= Curriculum and Standards Framework =

School curriculum in Victoria, Australia

The Curriculum and Standards Framework (CSF) was developed for teachers Victoria, Australia. It was introduced in Victorian schools in 1995 and republished in 2000 as the CSF II. It was superseded by the Victorian Essential Learning Standards (VELS) program in 2006.

The CSF described what students in Victorian schools should know and be able to do in eight key areas of learning at regular intervals from the primary and secondary levels of education — specifically, from year Prep ('Preparatory') to Year 10. It provided sufficient detail for schools and the community to be clear about the major elements of the curriculum and the standards expected of successful learners.

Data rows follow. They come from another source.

-- pv_equiv track=rewrite | github.com/linzeyang/leetcode-solutions | medium/2145.py | numberOfArrays
-- ===== SOURCE A (Python) =====
-- from typing import List
--
-- def numberOfArrays(differences: List[int], lower: int, upper: int) -> int:
--     offset = minn = maxx = 0
--
--     for diff in differences:
--         offset += diff
--
--         maxx = max(maxx, offset)
--         minn = min(minn, offset)
--
--     max_diff = maxx - minn
--
--     if upper - lower >= max_diff:
--         return upper - lower - max_diff + 1
--
--     return 0
-- ===== SOURCE B (Python) =====
-- def numberOfArrays(differences, lower, upper):
--     # Maintain the interval [lo, hi] of feasible starting values: scan the
--     # differences BACKWARDS, and for each difference d the start must map into
--     # the tail's feasible interval shifted by -d, clipped to [lower, upper].
--     # No prefix sums and no running extrema are ever computed.
--     lo, hi = lower, upper
--     for d in reversed(differences):
--         lo, hi = max(lower, lo - d), min(upper, hi - d)
--     return hi - lo + 1 if hi >= lo else 0
-- ===== Notes on version B (the rewrite author's own statement) =====
-- stated objective: alternative
-- what changed: Replaces A's forward prefix-sum pass with running min/max (then a closed-form count) by a backward interval-propagation algorithm: B maintains the interval [lo, hi] of feasible starting values, shifting it by each difference and clipping to [lower, upper], and returns the final interval's size.
import Mathlib
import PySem

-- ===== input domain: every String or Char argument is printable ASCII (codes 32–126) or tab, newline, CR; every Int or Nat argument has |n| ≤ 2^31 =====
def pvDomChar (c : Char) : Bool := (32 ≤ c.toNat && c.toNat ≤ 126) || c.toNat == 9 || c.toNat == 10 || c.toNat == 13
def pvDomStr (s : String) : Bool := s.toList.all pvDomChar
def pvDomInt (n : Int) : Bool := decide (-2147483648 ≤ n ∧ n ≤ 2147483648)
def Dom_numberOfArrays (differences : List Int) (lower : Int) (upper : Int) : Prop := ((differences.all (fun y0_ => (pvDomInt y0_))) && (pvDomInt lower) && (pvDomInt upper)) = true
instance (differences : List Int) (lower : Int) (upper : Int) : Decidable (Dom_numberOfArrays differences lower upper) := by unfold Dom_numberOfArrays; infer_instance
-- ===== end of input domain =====

-- B replaces A's forward prefix-sum pass with running extrema by a backward
-- interval-propagation algorithm: it maintains the interval of feasible
-- starting values, shifted by each difference and clipped to [lower, upper].

-- ===== PORT A =====
def numberOfArrays (differences : List Int) (lower : Int) (upper : Int) : Int :=
  -- state = (offset, minn, maxx)
  let s := differences.foldl (fun (st : Int × Int × Int) diff =>
    let offset := st.1 + diff
    (offset, min st.2.1 offset, max st.2.2 offset)) (0, 0, 0)
  let max_diff := s.2.2 - s.2.1
  if upper - lower ≥ max_diff then upper - lower - max_diff + 1 else 0

-- ===== PORT B =====
def numberOfArrays_alt (differences : List Int) (lower : Int) (upper : Int) : Int :=
  -- 'for d in reversed(differences)' updating (lo, hi)
  let st := differences.reverse.foldl (fun (st : Int × Int) d =>
    (max lower (st.1 - d), min upper (st.2 - d))) (lower, upper)
  if st.2 ≥ st.1 then st.2 - st.1 + 1 else 0

-- ===== PRECONDITION & SPEC =====
def Spec_numberOfArrays (differences : List Int) (lower : Int) (upper : Int) (out : Int) : Prop := out = numberOfArrays_alt differences lower upper
instance (differences : List Int) (lower : Int) (upper : Int) (out : Int) : Decidable (Spec_numberOfArrays differences lower upper out) := by unfold Spec_numberOfArrays; infer_instance

-- ===== CLAIM (what is proved, stated in full; the proofs are below) =====
def Claim_equal_numberOfArrays : Prop := ∀ (differences : List Int) (lower : Int) (upper : Int), Dom_numberOfArrays differences lower upper → Spec_numberOfArrays differences lower upper (numberOfArrays differences lower upper)

-- ===== LEMMAS AND PROOFS =====

-- min / max over the prefix sums of ds, 0 (the empty prefix) included
def pvPmin : List Int → Int
  | [] => 0
  | d :: rest => min 0 (d + pvPmin rest)

def pvPmax : List Int → Int
  | [] => 0
  | d :: rest => max 0 (d + pvPmax rest)

theorem pvPmin_nonpos : ∀ ds : List Int, pvPmin ds ≤ 0 := by
  intro ds; cases ds <;> simp [pvPmin]

theorem pvPmax_nonneg : ∀ ds : List Int, 0 ≤ pvPmax ds := by
  intro ds; cases ds <;> simp [pvPmax]

-- A's fused fold computes exactly (offset, running min, running max) of the
-- prefix sums, provided the initial state satisfies mn ≤ o ≤ mx.
theorem pvFoldA_eq : ∀ (ds : List Int) (o mn mx : Int), mn ≤ o → o ≤ mx →
    ds.foldl (fun (st : Int × Int × Int) diff =>
      let offset := st.1 + diff
      (offset, min st.2.1 offset, max st.2.2 offset)) (o, mn, mx)
    = (o + ds.sum, min mn (o + pvPmin ds), max mx (o + pvPmax ds)) := by
  intro ds
  induction ds with
  | nil => intro o mn mx h1 h2; simp [pvPmin, pvPmax]; omega
  | cons d rest ih =>
    intro o mn mx h1 h2
    simp only [List.foldl_cons, List.sum_cons]
    rw [ih (o + d) (min mn (o + d)) (max mx (o + d)) (by omega) (by omega)]
    have hm := pvPmin_nonpos rest
    have hM := pvPmax_nonneg rest
    simp only [pvPmin, pvPmax]
    refine Prod.ext (by ring) (Prod.ext ?_ ?_) <;> simp <;> omega

-- B's backward clipping fold computes (lower - pvPmin ds, upper - pvPmax ds).
theorem pvFoldB_eq : ∀ (ds : List Int) (lower upper : Int),
    ds.reverse.foldl (fun (st : Int × Int) d =>
      (max lower (st.1 - d), min upper (st.2 - d))) (lower, upper)
    = (lower - pvPmin ds, upper - pvPmax ds) := by
  intro ds lower upper
  rw [List.foldl_reverse]
  induction ds with
  | nil => simp [pvPmin, pvPmax]
  | cons d rest ih =>
    simp only [List.foldr_cons, ih, pvPmin, pvPmax]
    refine Prod.ext ?_ ?_ <;> simp <;> omega

-- ===== VERDICT (by name: the statement is the Claim_ definition above) =====
theorem numberOfArrays_spec : Claim_equal_numberOfArrays := by
  intro differences lower upper _
  unfold Spec_numberOfArrays numberOfArrays numberOfArrays_alt
  rw [pvFoldA_eq differences 0 0 0 le_rfl le_rfl, pvFoldB_eq]
  have hm := pvPmin_nonpos differences
  have hM := pvPmax_nonneg differences
  simp only [zero_add, min_eq_right hm, max_eq_right hM]
  split_ifs <;> simp_all <;> omega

The eight key learning areas were the Arts, English, Health and Physical Education, Languages Other Than English (LOTE), Mathematics, Science, Studies of Society and Environment (SOSE) and Technology. A document, the ESL Companion to the English CSF was also part of the project - it describes stages of English as a second language development. This latter document was an important part of the csf, acknowledging the teaching and assessment needs of the many students learning English as a second or additional language.

== VELS to replace CSF ==
The Victorian Essential Learning Standards (VELS) will progressively replace the Curriculum and Standards Framework as the basis for curriculum and assessment in Victorian schools from 2006.